Category Archives: Holland

A new Spring, a new sound: a concert in Holland, 1946

Lenteavond program cover, April 4, 1946

Maddi Bernstein (left) and her sister, my grandmother Thea, in Soest, Holland, August 16, 1946
Inside pages of the program

Inside pages of program

On April 4, 1946, my great-aunt Maddi Bernstein, a concert pianist, played in a “Lenteavond” (Spring Evening) concert in Soest, Holland, along with her friends Miep Quelle and Mien van der Ploeg. Maddi, who less than a year previously had been a prisoner at the Theresienstadt concentration camp in what is now the Czech Republic, was 43 years old at the time. Discovered in hiding in Holland with her husband Henry and son Rolf, she had been interned with them in Westerbork and then Theresienstadt, before Rolf and Henry had been sent to Auschwitz in October 1944 and promptly murdered. Maddi alone survived. In July 1945 she had shown up at the home of the Blankensteins, from where she had been taken, and reunited with her sister Thea and her nephew, my father. I can’t imagine what must havebeen going through her mind that evening, as the trio played through an extensive evening of Schumann and Schubert (Maddi loved the Romantic era in classical music; she would have gotten along well with my wife Donna, a big fan of German lieder) and a variety of Dutch composers. [Click on the images and photo to enlarge; click twice to really enlarge.]
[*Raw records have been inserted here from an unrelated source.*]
-- Source B's whole loop computes A's any-pass and def-count over split('\n')
theorem pv_scan_eq : ∀ (n : Nat) (cs : List Char), cs.length ≤ n → ∀ (imp : Bool) (d : Int),
    (∀ c ∈ cs, pvDomChar c = true) →
    pvScanB cs imp d = (imp || (PySem.Chars.splitOn cs ['\n']).any pvPA,
      d + (((PySem.Chars.splitOn cs ['\n']).filter pvQA).length : Int)) := by
  intro n
  induction n with
  | zero =>
    intro cs hlen imp d _
    have h0 : cs = [] := List.length_eq_zero_iff.mp (Nat.le_zero.mp hlen)
    subst h0
    rw [pvScanB, pv_splitOn_noNl [] (by simp)]
    have h1 : pvPA [] = false := by decide
    have h2 : pvQA [] = false := by decide
    simp [h1, h2]
  | succ n ih =>
    intro cs hlen imp d hdom
    match cs with
    | [] =>
      rw [pvScanB, pv_splitOn_noNl [] (by simp)]
      have h1 : pvPA [] = false := by decide
      have h2 : pvQA [] = false := by decide
      simp [h1, h2]
    | c :: cs' =>
      by_cases hmem : '\n' ∈ (c :: cs')
      · -- split off the first line
        set l := (c :: cs').takeWhile (fun x => !(x == '\n')) with hldef
        set rest := (c :: cs').dropWhile (fun x => !(x == '\n')) with hrdef
        have hcs : (c :: cs') = l ++ rest := (List.takeWhile_append_dropWhile).symm
        have hnl : '\n' ∉ l := by
          intro hm
          have := List.mem_takeWhile_imp hm
          simp at this
        have hne : rest ≠ [] := by
          intro h0
          rw [h0, List.append_nil] at hcs
          exact hnl (hcs ▸ hmem)
        obtain ⟨x, r, hxr⟩ := List.exists_cons_of_ne_nil hne
        have hne2 : (c :: cs').dropWhile (fun x => !(x == '\n')) ≠ [] := by
          rw [← hrdef]; exact hne
        have hx : x = '\n' := by
          have h5 := List.head_dropWhile_not (fun x => !(x == '\n')) hne2
          have h7 : (c :: cs').dropWhile (fun x => !(x == '\n')) = x :: r := by
            rw [← hrdef]; exact hxr
          simp only [h7, List.head_cons] at h5
          simpa using h5
        rw [hx] at hxr
        have hcs2 : (c :: cs') = l ++ '\n' :: r := by rw [hcs, hxr]
        have hdoml : ∀ ch ∈ l, pvDomChar ch = true := fun ch hc =>
          hdom ch (by rw [hcs2]; exact List.mem_append_left _ hc)
        have hdomr : ∀ ch ∈ r, pvDomChar ch = true := fun ch hc =>
          hdom ch (by rw [hcs2]; exact List.mem_append_right _ (List.mem_cons_of_mem _ hc))
        have hlenr : r.length ≤ n := by
          have := hlen
          rw [hcs2] at this
          simp at this
          omega
        rw [pvScanB.eq_def]
        simp only []
        have ht : (c :: cs').dropWhile pvIsWS = l.dropWhile pvIsWS ++ '\n' :: r := by
          conv_lhs => rw [hcs2]
          exact pv_dwws_append l r
        rw [ht]
        have hmatch : (l.dropWhile pvIsWS ++ '\n' :: r).dropWhile (fun x => !(x == '\n'))
            = '\n' :: r := by
          rw [List.dropWhile_append]
          have hall : (l.dropWhile pvIsWS).dropWhile (fun x => !(x == '\n')) = [] := by
            rw [List.dropWhile_eq_nil_iff]
            intro ch hc
            have hcl : ch ∈ l := (List.dropWhile_suffix pvIsWS).subset hc
            have : ch ≠ '\n' := fun he => hnl (he ▸ hcl)
            simpa using this
          rw [hall]
          simp
        rw [hmatch]
        simp only [List.drop_one, List.tail_cons]
        rw [pv_step_eq l ('\n' :: r) hnl hdoml (Or.inr ⟨r, rfl⟩) imp d]
        rw [ih r hlenr _ _ hdomr]
        rw [show PySem.Chars.splitOn (c :: cs') ['\n'] = l :: PySem.Chars.splitOn r ['\n'] from by
          rw [hcs2]; exact pv_splitOn_split l r hnl]
        rw [List.any_cons, List.filter_cons]
        by_cases hq : pvQA l = true
        · rw [hq]
          simp only [if_true, List.length_cons, Bool.or_assoc, Prod.mk.injEq]
          exact ⟨trivial, by push_cast; ring⟩

        · rw [show pvQA l = false from by simpa using hq]
          simp only [Bool.false_eq_true, if_false, Bool.or_assoc, Prod.mk.injEq]
          exact ⟨trivial, by ring⟩
      · -- last line: no newline in the rest
        have hnl : '\n' ∉ (c :: cs') := hmem
        rw [pvScanB.eq_def]
        simp only []
        have hmatch : ((c :: cs').dropWhile pvIsWS).dropWhile (fun x => !(x == '\n')) = [] := by
          rw [List.dropWhile_eq_nil_iff]
          intro ch hc
          have hcl : ch ∈ (c :: cs') := (List.dropWhile_suffix pvIsWS).subset hc
          have : ch ≠ '\n' := fun he => hnl (he ▸ hcl)
          simpa using this
        rw [hmatch]
        simp only [List.drop_nil]
        have happ : (c :: cs').dropWhile pvIsWS = (c :: cs').dropWhile pvIsWS ++ [] := by
          rw [List.append_nil]
        rw [happ]
        rw [pv_step_eq (c :: cs') [] hnl hdom (Or.inl rfl) imp d]
        rw [pvScanB]
        rw [pv_splitOn_noNl _ hnl]
        rw [List.any_cons, List.filter_cons]
        by_cases hq : pvQA (c :: cs') = true
        · rw [hq]
          simp
        · rw [show pvQA (c :: cs') = false from by simpa using hq]
          simp

theorem pv_split_lines (code : String) :
    (PySem.Str.split? code "\n").getD []
      = (PySem.Chars.splitOn code.toList ['\n']).map String.ofList := by
  rw [PySem.Str.split?]
  have h1 : ("\n" : String).toList = ['\n'] := by decide
  rw [h1, PySem.Chars.split?]
  simp

theorem pv_pa_of (l : List Char) :
    (PySem.Str.startswith (PySem.Str.strip (String.ofList l)) "import "
      || PySem.Str.startswith (PySem.Str.strip (String.ofList l)) "from ") = pvPA l := by
  simp [PySem.Str.startswith, PySem.Str.strip, String.toList_ofList, pvPA]

theorem pv_qa_of (l : List Char) :
    PySem.Str.startswith (PySem.Str.strip (String.ofList l)) "def " = pvQA l := by
  simp [PySem.Str.startswith, PySem.Str.strip, String.toList_ofList, pvQA]

-- ===== VERDICT (by name: the statement is the Claim_ definition above) =====
theorem validate_code_structure_py_spec : Claim_equal_validate_code_structure_py := by
  intro code hdom
  show validate_code_structure_py code = validate_code_structure_py_alt code
  have hdom' : ∀ c ∈ code.toList, pvDomChar c = true := by
    rw [Dom_validate_code_structure_py, pvDomStr, List.all_eq_true] at hdom
    exact fun c hc => hdom c hc
  have hscan := pv_scan_eq code.toList.length code.toList le_rfl false 0 hdom'
  rw [validate_code_structure_py, validate_code_structure_py_alt]
  have h3 : ((PySem.Str.split? code "\n").getD []).any (fun line =>
      PySem.Str.startswith (PySem.Str.strip line) "import " ||
      PySem.Str.startswith (PySem.Str.strip line) "from ")
      = (pvScanB code.toList false 0).1 := by
    rw [pv_split_lines, List.any_map, hscan]
    simp only [Function.comp_def, pv_pa_of, Bool.false_or]
  have h4 : (((PySem.Str.split? code "\n").getD []).filter (fun line =>
      PySem.Str.startswith (PySem.Str.strip line) "def ")).length
      = ((PySem.Chars.splitOn code.toList ['\n']).filter pvQA).length := by
    rw [pv_split_lines, List.filter_map, List.length_map]
    simp only [Function.comp_def, pv_qa_of]
  have h4' : ((((PySem.Str.split? code "\n").getD []).filter (fun line =>
      PySem.Str.startswith (PySem.Str.strip line) "def ")).length > 1)
      = ((pvScanB code.toList false 0).2 > 1) := by
    rw [h4, hscan]
    simp only [Int.zero_add]
    rw [eq_iff_iff]
    omega
  rw [h3]
  simp only [h4']
-- pv_equiv track=rewrite | github.com/mayukhasagi/Lifeos1 | app/db.py | _convert_sql_for_oracle
-- ===== SOURCE A (Python) =====
-- def _convert_sql_for_oracle(sql: str) -> str:
--     """
--     Naively convert %s parameters into Oracle's positional :1, :2 parameters.
--     Since we don't have %s inside string literals in this app, simple split is safe.
--     """
--     parts = sql.split('%s')
--     if len(parts) == 1:
--         return sql
--     new_sql = parts[0]
--     for i in range(1, len(parts)):
--         new_sql += f":{i}" + parts[i]
--     return new_sql
-- ===== SOURCE B (Python) =====
-- def _convert_sql_for_oracle(sql: str) -> str:
--     # One-pass scan: no parts list; a counter is threaded through a single
--     # left-to-right walk, emitting :n for each '%s' as it is met.
--     out = []
--     i = 0
--     n = 1
--     length = len(sql)
--     while i < length:
--         if sql.startswith('%s', i):
--             out.append(f':{n}')
--             n += 1
--             i += 2
--         else:
--             out.append(sql[i])
--             i += 1
--     return ''.join(out)
-- ===== Notes on version B (the rewrite author's own statement) =====
-- stated objective: alternative
-- what changed: Replaced split-then-rejoin-by-index with a single left-to-right scan that emits the next positional marker from an incrementing counter at each parameter occurrence, building the output in one pass with no parts list.
import Mathlib
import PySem

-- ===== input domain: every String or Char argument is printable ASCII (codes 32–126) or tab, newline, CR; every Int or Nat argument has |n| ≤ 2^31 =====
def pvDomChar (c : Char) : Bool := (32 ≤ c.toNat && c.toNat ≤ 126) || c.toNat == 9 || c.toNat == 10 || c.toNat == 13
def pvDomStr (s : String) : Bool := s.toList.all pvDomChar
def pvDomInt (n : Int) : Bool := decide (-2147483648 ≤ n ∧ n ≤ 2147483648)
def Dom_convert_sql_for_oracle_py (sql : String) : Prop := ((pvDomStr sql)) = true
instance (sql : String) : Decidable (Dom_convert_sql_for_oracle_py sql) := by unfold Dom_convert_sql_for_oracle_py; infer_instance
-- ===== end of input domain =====

-- B replaces A's split-and-rejoin with a single left-to-right scan threading a counter; same cost, no parts list.

-- ===== PORT A =====
-- sql.split('%s'): sep is the nonempty literal "%s", so split? is never none; [] is an unreachable default.
def convert_sql_for_oracle_py (sql : String) : String :=
  let parts : List String := (PySem.Str.split? sql "%s").getD []
  if PySem.List.len parts == 1 then sql
  else
    (PySem.List.pyRange 1 (PySem.List.len parts)).foldl
      (fun new_sql i => new_sql ++ (":" ++ PySem.Int.toStr i) ++ PySem.List.pyGetD parts i "")
      (PySem.List.pyGetD parts 0 "")

-- ===== PORT B =====
-- Hand port of Source B's while-loop (exact): one scan over the characters; at each
-- position, 'sql.startswith("%s", i)' is the pattern '%' :: 's' :: rest, emitting
-- ':' ++ str(n) and advancing by 2, else the character itself, advancing by 1.
def pvAltGo : List Char → Int → List Char
  | [], _ => []
  | '%' :: 's' :: rest, n => ':' :: ((PySem.Int.toStr n).toList ++ pvAltGo rest (n + 1))
  | c :: rest, n => c :: pvAltGo rest n

def convert_sql_for_oracle_py_alt (sql : String) : String :=
  String.ofList (pvAltGo sql.toList 1)

-- ===== PRECONDITION & SPEC =====
def Spec_convert_sql_for_oracle_py (sql : String) (out : String) : Prop := out = convert_sql_for_oracle_py_alt sql
instance (sql : String) (out : String) : Decidable (Spec_convert_sql_for_oracle_py sql out) := by unfold Spec_convert_sql_for_oracle_py; infer_instance

-- ===== CLAIM (what is proved, stated in full; the proofs are below) =====
def Claim_equal_convert_sql_for_oracle_py : Prop := ∀ (sql : String), Dom_convert_sql_for_oracle_py sql → Spec_convert_sql_for_oracle_py sql (convert_sql_for_oracle_py sql)

-- ===== LEMMAS AND PROOFS =====

-- Reference recursion for splitting on the fixed separator ['%','s'].
def pvSp : List Char → List (List Char)
  | [] => [[]]
  | '%' :: 's' :: rest => [] :: pvSp rest
  | c :: rest => ((pvSp rest).modifyHead (c :: ·))

theorem pvSp_ne_nil (cs : List Char) : pvSp cs ≠ [] := by
  induction cs using pvSp.induct with
  | case1 => simp [pvSp]
  | case2 rest ih => simp [pvSp]
  | case3 c rest h ih =>
    rw [pvSp.eq_3 c rest h]
    exact fun hh => ih (by simpa using List.modifyHead_eq_nil_iff.mp hh)

theorem pvSp_singleton (cs : List Char) : ∀ (p : List Char), pvSp cs = [p] → p = cs := by
  induction cs using pvSp.induct with
  | case1 => intro p h; simp [pvSp] at h; simp [h]
  | case2 rest ih =>
    intro p h
    rw [pvSp.eq_2] at h
    injection h with h1 h2
    exact absurd h2 (pvSp_ne_nil rest)
  | case3 c rest h ih =>
    intro p hp
    rw [pvSp.eq_3 c rest h] at hp
    rcases hr : pvSp rest with _ | ⟨q, qs⟩
    · exact absurd hr (pvSp_ne_nil rest)
    · rw [hr] at hp
      injection hp with hp1 hp2
      subst hp2
      subst hp1
      rw [ih q hr]

-- From a failed isPrefixOf ['%','s'] test to pvSp's catch-all side condition.
theorem pvNotPre (c : Char) (rest : List Char)
    (hpre : ¬ List.isPrefixOf ['%', 's'] (c :: rest) = true) :
    ∀ (rest' : List Char), c = '%' → rest = 's' :: rest' → False := by
  intro rest' hc hr
  subst hc; subst hr
  exact hpre (by simp [List.isPrefixOf])

-- splitOn.go with enough fuel computes pvSp (up to the accumulators).
theorem pvGo_spec (fuel : Nat) : ∀ (l cur : List Char) (accs : List (List Char)),
    l.length < fuel →
    PySem.Chars.splitOn.go ['%', 's'] fuel l cur accs =
      accs.reverse ++ (pvSp l).modifyHead (cur.reverse ++ ·) := by
  induction fuel with
  | zero => intro l cur accs h; omega
  | succ fuel ih =>
    intro l cur accs h
    rcases l with _ | ⟨c, rest⟩
    · simp [PySem.Chars.splitOn.go, pvSp]
    · by_cases hpre : List.isPrefixOf ['%', 's'] (c :: rest) = true
      · -- the separator is here: c = '%', rest = 's' :: rest'
        rcases rest with _ | ⟨c2, rest'⟩
        · simp [List.isPrefixOf] at hpre
        · have hc : '%' = c ∧ 's' = c2 := by
            simpa [List.isPrefixOf] using hpre
          rcases hc with ⟨hc1, hc2⟩; subst hc1; subst hc2
          rw [PySem.Chars.splitOn.go, if_pos hpre]
          simp only [List.length_cons, List.length_nil, List.drop_succ_cons, List.drop_zero]
          rw [ih rest' [] (cur.reverse :: accs) (by simp at h ⊢; omega), pvSp.eq_2]
          rcases hr : pvSp rest' with _ | ⟨q, qs⟩
          · exact absurd hr (pvSp_ne_nil rest')
          · simp
      · rw [PySem.Chars.splitOn.go, if_neg hpre,
          ih rest (c :: cur) accs (by simp at h ⊢; omega),
          pvSp.eq_3 c rest (pvNotPre c rest hpre)]
        rcases hr : pvSp rest with _ | ⟨q, qs⟩
        · exact absurd hr (pvSp_ne_nil rest)
        · simp

theorem pvSplitOn_eq (cs : List Char) : PySem.Chars.splitOn cs ['%', 's'] = pvSp cs := by
  rw [PySem.Chars.splitOn, pvGo_spec (cs.length + 1) cs [] [] (by omega)]
  rcases h : pvSp cs with _ | ⟨q, qs⟩
  · exact absurd h (pvSp_ne_nil cs)
  · simp

-- The ":k" ++ part ++ … tail that A's index loop appends, as one recursion.
def pvG : List (List Char) → Int → List Char
  | [], _ => []
  | p :: ps, k => ':' :: ((PySem.Int.toStr k).toList ++ p ++ pvG ps (k + 1))

-- B's scan equals head-of-split plus the indexed tail.
theorem pvAltGo_eq (cs : List Char) : ∀ (k : Int),
    pvAltGo cs k = (pvSp cs).headD [] ++ pvG ((pvSp cs).drop 1) k := by
  induction cs using pvSp.induct with
  | case1 => intro k; simp [pvAltGo, pvSp, pvG]
  | case2 rest ih =>
    intro k
    rw [pvAltGo, pvSp.eq_2]
    rcases hr : pvSp rest with _ | ⟨q, qs⟩
    · exact absurd hr (pvSp_ne_nil rest)
    · simp [pvG, ih, hr]
  | case3 c rest h ih =>
    intro k
    have halt : pvAltGo (c :: rest) k = c :: pvAltGo rest k := by
      rw [pvAltGo.eq_3]
      exact h
    rw [halt, pvSp.eq_3 c rest h]
    rcases hr : pvSp rest with _ | ⟨q, qs⟩
    · exact absurd hr (pvSp_ne_nil rest)
    · simp [ih, hr]

-- String-level counterpart of pvG (what A's loop builds).
def pvGS : List String → Int → String
  | [], _ => ""
  | p :: ps, k => (":" ++ PySem.Int.toStr k) ++ p ++ pvGS ps (k + 1)

theorem pvGS_ofList (ps : List (List Char)) : ∀ (k : Int),
    pvGS (ps.map String.ofList) k = String.ofList (pvG ps k) := by
  induction ps with
  | nil => intro k; simp [pvGS, pvG]
  | cons p ps ih =>
    intro k
    simp only [List.map_cons, pvGS, pvG, ih]
    apply String.ext
    simp [PySem.Int.toStr]

-- A's foldl over pyRange k len(parts) appends pvGS of the parts from k on.
theorem pvFold_range (parts : List String) (n : Nat) : ∀ (k : Nat) (acc : String),
    parts.length - k = n →
    (PySem.List.pyRange (k : Int) (PySem.List.len parts)).foldl
      (fun new_sql i => new_sql ++ (":" ++ PySem.Int.toStr i) ++ PySem.List.pyGetD parts i "") acc =
      acc ++ pvGS (parts.drop k) (k : Int) := by
  induction n with
  | zero =>
    intro k acc hk
    have hge : parts.length ≤ k := by omega
    have hr : PySem.List.pyRange (k : Int) (PySem.List.len parts) = [] := by
      simp [PySem.List.pyRange, PySem.List.len]
      omega
    rw [hr, List.drop_eq_nil_of_le hge]
    simp [pvGS]
  | succ n ih =>
    intro k acc hk
    have hlt : k < parts.length := by omega
    have hlen : PySem.List.len parts = (parts.length : Int) := by simp [PySem.List.len]
    rw [hlen, PySem.List.pyRange_one_cons (by exact_mod_cast hlt)]
    simp only [List.foldl_cons]
    have hget : PySem.List.pyGetD parts (k : Int) "" = parts.getD k "" := by
      simp [PySem.List.pyGetD, PySem.List.pyGet?_natCast, List.getD]
    have hdrop : parts.drop k = parts.getD k "" :: parts.drop (k + 1) := by
      rw [List.getD_eq_getElem _ _ hlt]
      exact (List.drop_eq_getElem_cons hlt)
    have := ih (k + 1) (acc ++ (":" ++ PySem.Int.toStr (k : Int)) ++ PySem.List.pyGetD parts (k : Int) "") (by omega)
    rw [hlen] at this
    push_cast at this ⊢
    rw [this, hdrop, hget]
    simp [pvGS, String.append_assoc]

-- ===== VERDICT (by name: the statement is the Claim_ definition above) =====
theorem pvSplit?_eq (sql : String) :
    PySem.Str.split? sql "%s" = some ((pvSp sql.toList).map String.ofList) := by
  rw [PySem.Str.split?]
  have hsep : ("%s".toList) = ['%', 's'] := by decide
  rw [hsep, PySem.Chars.split?]
  simp [pvSplitOn_eq]

theorem convert_sql_for_oracle_py_spec : Claim_equal_convert_sql_for_oracle_py := by
  intro sql _
  show convert_sql_for_oracle_py sql = convert_sql_for_oracle_py_alt sql
  rw [convert_sql_for_oracle_py, convert_sql_for_oracle_py_alt, pvAltGo_eq]
  simp only [pvSplit?_eq, Option.getD_some]
  rcases hsp : pvSp sql.toList with _ | ⟨q, qs⟩
  · exact absurd hsp (pvSp_ne_nil sql.toList)
  · rcases qs with _ | ⟨q2, rest⟩
    · -- one part: no '%s' in sql, both sides are sql itself
      have hq : q = sql.toList := pvSp_singleton sql.toList q hsp
      rw [if_pos (by simp [PySem.List.len])]
      simp [pvG, hq]
    · -- at least two parts
      rw [if_neg (by simp [PySem.List.len]; omega)]
      have hfold := pvFold_range (((q :: q2 :: rest).map String.ofList)) (q2 :: rest).length 1
        (PySem.List.pyGetD ((q :: q2 :: rest).map String.ofList) 0 "") (by simp)
      push_cast at hfold
      rw [hfold]
      have hget : PySem.List.pyGetD (((q :: q2 :: rest)).map String.ofList) 0 "" = String.ofList q := by
        have h0 : (0 : Int) ≤ (rest.length : Int) + 1 := by positivity
        simp [PySem.List.pyGetD, PySem.List.pyGet?, PySem.List.pyIdx?, h0]
      rw [hget]
      have hdrop : ((q :: q2 :: rest).map String.ofList).drop 1 = (q2 :: rest).map String.ofList := by
        simp
      rw [hdrop, pvGS_ofList]
      simp
-- pv_equiv track=rewrite | github.com/paulcbn/schedulator | crawler/management/commands/generatestatictables.py | backtrack_through_formations
-- ===== SOURCE A (Python) =====
-- def backtrack_through_formations(formation_sets):
--     if len(formation_sets) == 0:
--         return [tuple(), ]
--     result = []
--     partial_results = backtrack_through_formations(formation_sets[1:])
--     for section in formation_sets[0]:
--         for partial_result in partial_results:
--             result.append((section, *partial_result))
--     return result
-- ===== SOURCE B (Python) =====
-- def backtrack_through_formations(formation_sets):
--     result = [()]
--     for fs in formation_sets:
--         result = [p + (x,) for p in result for x in fs]
--     return result
-- ===== Notes on version B (the rewrite author's own statement) =====
-- stated objective: simpler
-- what changed: Replaces the recursion over the tail (with nested append loops prepending each section) by an iterative left-to-right fold that extends each existing partial tuple on the right via a comprehension.
import Mathlib
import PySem

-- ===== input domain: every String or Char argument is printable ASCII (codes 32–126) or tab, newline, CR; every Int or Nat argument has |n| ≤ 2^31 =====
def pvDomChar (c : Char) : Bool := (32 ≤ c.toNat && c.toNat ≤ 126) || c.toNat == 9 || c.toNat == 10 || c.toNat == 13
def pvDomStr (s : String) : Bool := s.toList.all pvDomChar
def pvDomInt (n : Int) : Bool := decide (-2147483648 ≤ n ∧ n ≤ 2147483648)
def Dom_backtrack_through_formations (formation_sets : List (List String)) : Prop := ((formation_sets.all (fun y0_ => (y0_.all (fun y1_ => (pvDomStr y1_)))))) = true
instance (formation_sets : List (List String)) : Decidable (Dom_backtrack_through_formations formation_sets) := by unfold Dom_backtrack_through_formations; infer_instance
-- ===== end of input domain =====

-- ===== PORT A =====
-- literal port of A: recursion on the tail, nested loops appending (section, *partial)
def backtrack_through_formations (formation_sets : List (List String)) : List (List String) :=
  match formation_sets with
  | [] => [[]]
  | f0 :: rest =>
    let partial_results := backtrack_through_formations rest
    f0.foldl (fun result section_ =>
      partial_results.foldl (fun res p => res ++ [section_ :: p]) result) []

-- ===== PORT B =====
-- port of B: iterative fold, extending each partial on the right (the comprehension)
def backtrack_through_formations_alt (formation_sets : List (List String)) : List (List String) :=
  formation_sets.foldl
    (fun result fs => result.flatMap (fun p => fs.map (fun x => p ++ [x]))) [[]]

-- ===== PRECONDITION & SPEC =====
def Spec_backtrack_through_formations (formation_sets : List (List String)) (out : List (List String)) : Prop := out = backtrack_through_formations_alt formation_sets
instance (formation_sets : List (List String)) (out : List (List String)) : Decidable (Spec_backtrack_through_formations formation_sets out) := by unfold Spec_backtrack_through_formations; infer_instance

-- ===== CLAIM (what is proved, stated in full; the proofs are below) =====
def Claim_equal_backtrack_through_formations : Prop := ∀ (formation_sets : List (List String)), Dom_backtrack_through_formations formation_sets → Spec_backtrack_through_formations formation_sets (backtrack_through_formations formation_sets)

-- ===== LEMMAS AND PROOFS =====

-- A in flatMap form
theorem portA_cons (f0 : List String) (rest : List (List String)) :
    backtrack_through_formations (f0 :: rest)
      = f0.flatMap (fun s => (backtrack_through_formations rest).map (fun p => s :: p)) := by
  simp only [backtrack_through_formations]
  rw [show (fun (result : List (List String)) (section_ : String) =>
        (backtrack_through_formations rest).foldl (fun res p => res ++ [section_ :: p]) result)
      = fun result section_ => result ++ ((backtrack_through_formations rest).map (fun p => section_ :: p))
    from funext fun r => funext fun s => PySem.List.foldl_append_singleton_eq_map ..]
  rw [PySem.List.foldl_append_eq_flatMap]
  simp

-- B's loop invariant: the running result times the product of the remaining sets
theorem altB_invariant (fss : List (List String)) (acc : List (List String)) :
    fss.foldl (fun result fs => result.flatMap (fun p => fs.map (fun x => p ++ [x]))) acc
      = acc.flatMap (fun p => (backtrack_through_formations fss).map (fun q => p ++ q)) := by
  induction fss generalizing acc with
  | nil => simp [backtrack_through_formations]
  | cons f0 rest ih =>
    rw [List.foldl_cons, ih, portA_cons]
    simp [List.flatMap_assoc, List.map_flatMap, List.flatMap_map, Function.comp_def,
      List.append_assoc]

-- ===== VERDICT (by name: the statement is the Claim_ definition above) =====
theorem backtrack_through_formations_spec : Claim_equal_backtrack_through_formations := by
  intro fss _
  show _ = _
  rw [backtrack_through_formations_alt, altB_invariant]
  simp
Miep Quelle (1922-2000), incidentally (as my friend Thea in Holland informs me), was a journalist for many years for the Dutch newspaper Trouw, which had began as an illegal underground paper during the war, writing under the name Mink van Rijswijk. She also wrote several books.

A little over a year later, Maddi would sail to New York along with her sister, nephew and an orphaned niece; by the early 1950s she would move to Waupun, Wisconsin. She played occasional concerts in the Waupun area before arthritis took away her ability to play the way she wanted to; she would keep her baby grand piano with her to the end of her life. I’m sorry that I never had the chance to hear her play.

The program reads:

SPRING EVENING

A new Spring…

A new sound.

on Thursday, April 4, 1946 in “Eltheto,” Driftje (Soest), at exactly 8:00 p.m.

The Eltheto building, long since torn down, was a church building frequently used as a cultural and community center. There were a couple of complimentary notices in the local press. It was a beautiful evening, one review stated, and at the end the trio graciously received well-deserved floral bouquets. A new spring, indeed.


Reviews of the Soest concert in the local press


Notices of Maddi Bernstein’s concerts in Wisconsin (undated, likely early 1950s)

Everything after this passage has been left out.